(Collected data entries)
-- pv_equiv track=rewrite | github.com/P4X-ng/metasploit-framework-pynative | tools/password/vxencrypt.py | hackit
-- ===== SOURCE A (Python) =====
-- def hackit(total):
--     """Apply VxWorks hash algorithm"""
--     magic = 31695317
--     res = str((total * magic) & 0xffffffff)
--
--     result = []
--     for c in res:
--         byte = ord(c)
--         if byte < 0x33:
--             byte += 0x21
--         if byte < 0x37:
--             byte += 0x2f
--         if byte < 0x39:
--             byte += 0x42
--         result.append(chr(byte))
--
--     return ''.join(result)
-- ===== SOURCE B (Python) =====
-- def _emit(n, acc):
--     """Build the hash back-to-front by arithmetic digit extraction."""
--     if n == 0:
--         return acc
--     return _emit(n // 10, 'QRSbcdeyz9'[n % 10] + acc)
--
--
-- def hackit(total):
--     """Apply VxWorks hash algorithm"""
--     n = (total * 31695317) & 0xffffffff
--     return _emit(n // 10, 'QRSbcdeyz9'[n % 10])
-- ===== Notes on version B (the rewrite author's own statement) =====
-- stated objective: alternative
-- what changed: B never builds the decimal string: it extracts digits of the masked product arithmetically (divmod by 10) and assembles the encoded characters back-to-front recursively, instead of A's str() conversion followed by a per-character branch-cascade transform.
import Mathlib
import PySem

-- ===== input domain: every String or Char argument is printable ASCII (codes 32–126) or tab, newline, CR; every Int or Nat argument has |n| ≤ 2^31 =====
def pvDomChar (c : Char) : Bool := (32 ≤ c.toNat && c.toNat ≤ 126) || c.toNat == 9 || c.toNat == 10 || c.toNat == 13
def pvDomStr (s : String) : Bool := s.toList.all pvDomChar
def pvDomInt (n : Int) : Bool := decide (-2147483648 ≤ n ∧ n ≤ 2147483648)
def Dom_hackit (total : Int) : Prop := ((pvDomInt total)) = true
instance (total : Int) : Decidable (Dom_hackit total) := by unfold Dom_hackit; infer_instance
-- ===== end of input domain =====

-- B never builds the decimal string: it extracts digits arithmetically and assembles
-- the encoded characters back-to-front recursively (alternative decomposition, same cost).

-- ===== PORT A =====
-- the three cascaded ifs applied to one byte
def hackitStep (b : Nat) : Nat :=
  let b1 := if b < 0x33 then b + 0x21 else b
  let b2 := if b1 < 0x37 then b1 + 0x2f else b1
  if b2 < 0x39 then b2 + 0x42 else b2

def hackit (total : Int) : String :=
  let res := PySem.Int.toStr (PySem.Int.band (total * 31695317) 0xffffffff)
  let result := res.toList.foldl (fun acc c => acc ++ [Char.ofNat (hackitStep c.toNat)]) []
  String.ofList result

-- ===== PORT B =====
-- 'QRSbcdeyz9'[d] for a digit value d (string indexing in Source B)
def hackitChars : List Char := ['Q','R','S','b','c','d','e','y','z','9']

-- _emit in Source B: recursive back-to-front assembly by divmod 10
def hackitEmit (n : Nat) (acc : List Char) : List Char :=
  if n = 0 then acc
  else hackitEmit (n / 10) (hackitChars.getD (n % 10) 'Q' :: acc)
decreasing_by exact Nat.div_lt_self (Nat.pos_of_ne_zero (by assumption)) (by omega)

def hackit_alt (total : Int) : String :=
  let n := (PySem.Int.band (total * 31695317) 0xffffffff).toNat
  String.ofList (hackitEmit (n / 10) [hackitChars.getD (n % 10) 'Q'])

-- ===== PRECONDITION & SPEC =====
def Spec_hackit (total : Int) (out : String) : Prop := out = hackit_alt total
instance (total : Int) (out : String) : Decidable (Spec_hackit total out) := by unfold Spec_hackit; infer_instance

-- ===== CLAIM (what is proved, stated in full; the proofs are below) =====
def Claim_equal_hackit : Prop := ∀ (total : Int), Dom_hackit total → Spec_hackit total (hackit total)

-- ===== LEMMAS AND PROOFS =====

-- f is what A does to one character of the decimal string
def hackitF (c : Char) : Char := Char.ofNat (hackitStep c.toNat)

lemma hackitF_digitChar (d : Nat) (hd : d < 10) :
    hackitF (Nat.digitChar d) = hackitChars.getD d 'Q' := by
  interval_cases d <;> decide

-- mapping A's transform over toDigitsCore output equals B's recursive assembly
lemma map_toDigitsCore_eq_emit (fuel : Nat) :
    ∀ (n : Nat) (acc : List Char), n < fuel →
    List.map hackitF (Nat.toDigitsCore 10 fuel n acc) =
      hackitEmit (n / 10) (hackitChars.getD (n % 10) 'Q' :: List.map hackitF acc) := by
  induction fuel with
  | zero => intro n acc h; omega
  | succ fuel ih =>
    intro n acc h
    rw [Nat.toDigitsCore]
    by_cases h0 : n / 10 = 0
    · simp [h0, hackitEmit, hackitF_digitChar _ (Nat.mod_lt _ (by omega))]
    · have h10 : 10 ≤ n := by
        by_contra hlt
        exact h0 (Nat.div_eq_of_lt (by omega))
      have hfuel : n / 10 < fuel := by
        have := Nat.div_lt_self (by omega : 0 < n) (by omega : 1 < 10)
        omega
      rw [if_neg h0, ih _ _ hfuel]
      conv_rhs => rw [hackitEmit, if_neg h0]
      simp [hackitF_digitChar _ (Nat.mod_lt _ (by omega))]

lemma band_mask_nonneg (a : Int) : 0 ≤ PySem.Int.band a 0xffffffff := by
  rw [PySem.Int.band_comm]
  exact PySem.Int.band_nonneg_of_nonneg_left a (by decide)

-- A's foldl-append loop over the digit string is a map of hackitF
lemma hackit_eq_map (total : Int) :
    hackit total = String.ofList
      (List.map hackitF (PySem.Int.toChars (PySem.Int.band (total * 31695317) 0xffffffff))) := by
  unfold hackit
  simp only [PySem.List.foldl_append_singleton_eq_map, PySem.Int.toList_toStr]
  rfl

lemma toChars_nonneg (n : Int) (hn : 0 ≤ n) :
    PySem.Int.toChars n = Nat.toDigits 10 n.toNat := by
  simp [PySem.Int.toChars, if_neg (not_lt.mpr hn)]

-- ===== VERDICT (by name: the statement is the Claim_ definition above) =====
theorem hackit_spec : Claim_equal_hackit := by
  intro total _
  unfold Spec_hackit
  rw [hackit_eq_map]
  unfold hackit_alt
  set m := PySem.Int.band (total * 31695317) 0xffffffff with hm
  rw [toChars_nonneg m (band_mask_nonneg _)]
  unfold Nat.toDigits
  rw [map_toDigitsCore_eq_emit (m.toNat + 1) m.toNat [] (by omega)]
  rfl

WORK INSTRUCTION. Only the lines above from the line containing "import PySem" through the line containing "let res := PySem.Int.toStr" should be retyped, exactly and with both ends included.

YOUR SOLUTION.
import PySem

-- ===== input domain: every String or Char argument is printable ASCII (codes 32–126) or tab, newline, CR; every Int or Nat argument has |n| ≤ 2^31 =====
def pvDomChar (c : Char) : Bool := (32 ≤ c.toNat && c.toNat ≤ 126) || c.toNat == 9 || c.toNat == 10 || c.toNat == 13
def pvDomStr (s : String) : Bool := s.toList.all pvDomChar
def pvDomInt (n : Int) : Bool := decide (-2147483648 ≤ n ∧ n ≤ 2147483648)
def Dom_hackit (total : Int) : Prop := ((pvDomInt total)) = true
instance (total : Int) : Decidable (Dom_hackit total) := by unfold Dom_hackit; infer_instance
-- ===== end of input domain =====

-- B never builds the decimal string: it extracts digits arithmetically and assembles
-- the encoded characters back-to-front recursively (alternative decomposition, same cost).

-- ===== PORT A =====
-- the three cascaded ifs applied to one byte
def hackitStep (b : Nat) : Nat :=
  let b1 := if b < 0x33 then b + 0x21 else b
  let b2 := if b1 < 0x37 then b1 + 0x2f else b1
  if b2 < 0x39 then b2 + 0x42 else b2

def hackit (total : Int) : String :=
  let res := PySem.Int.toStr (PySem.Int.band (total * 31695317) 0xffffffff)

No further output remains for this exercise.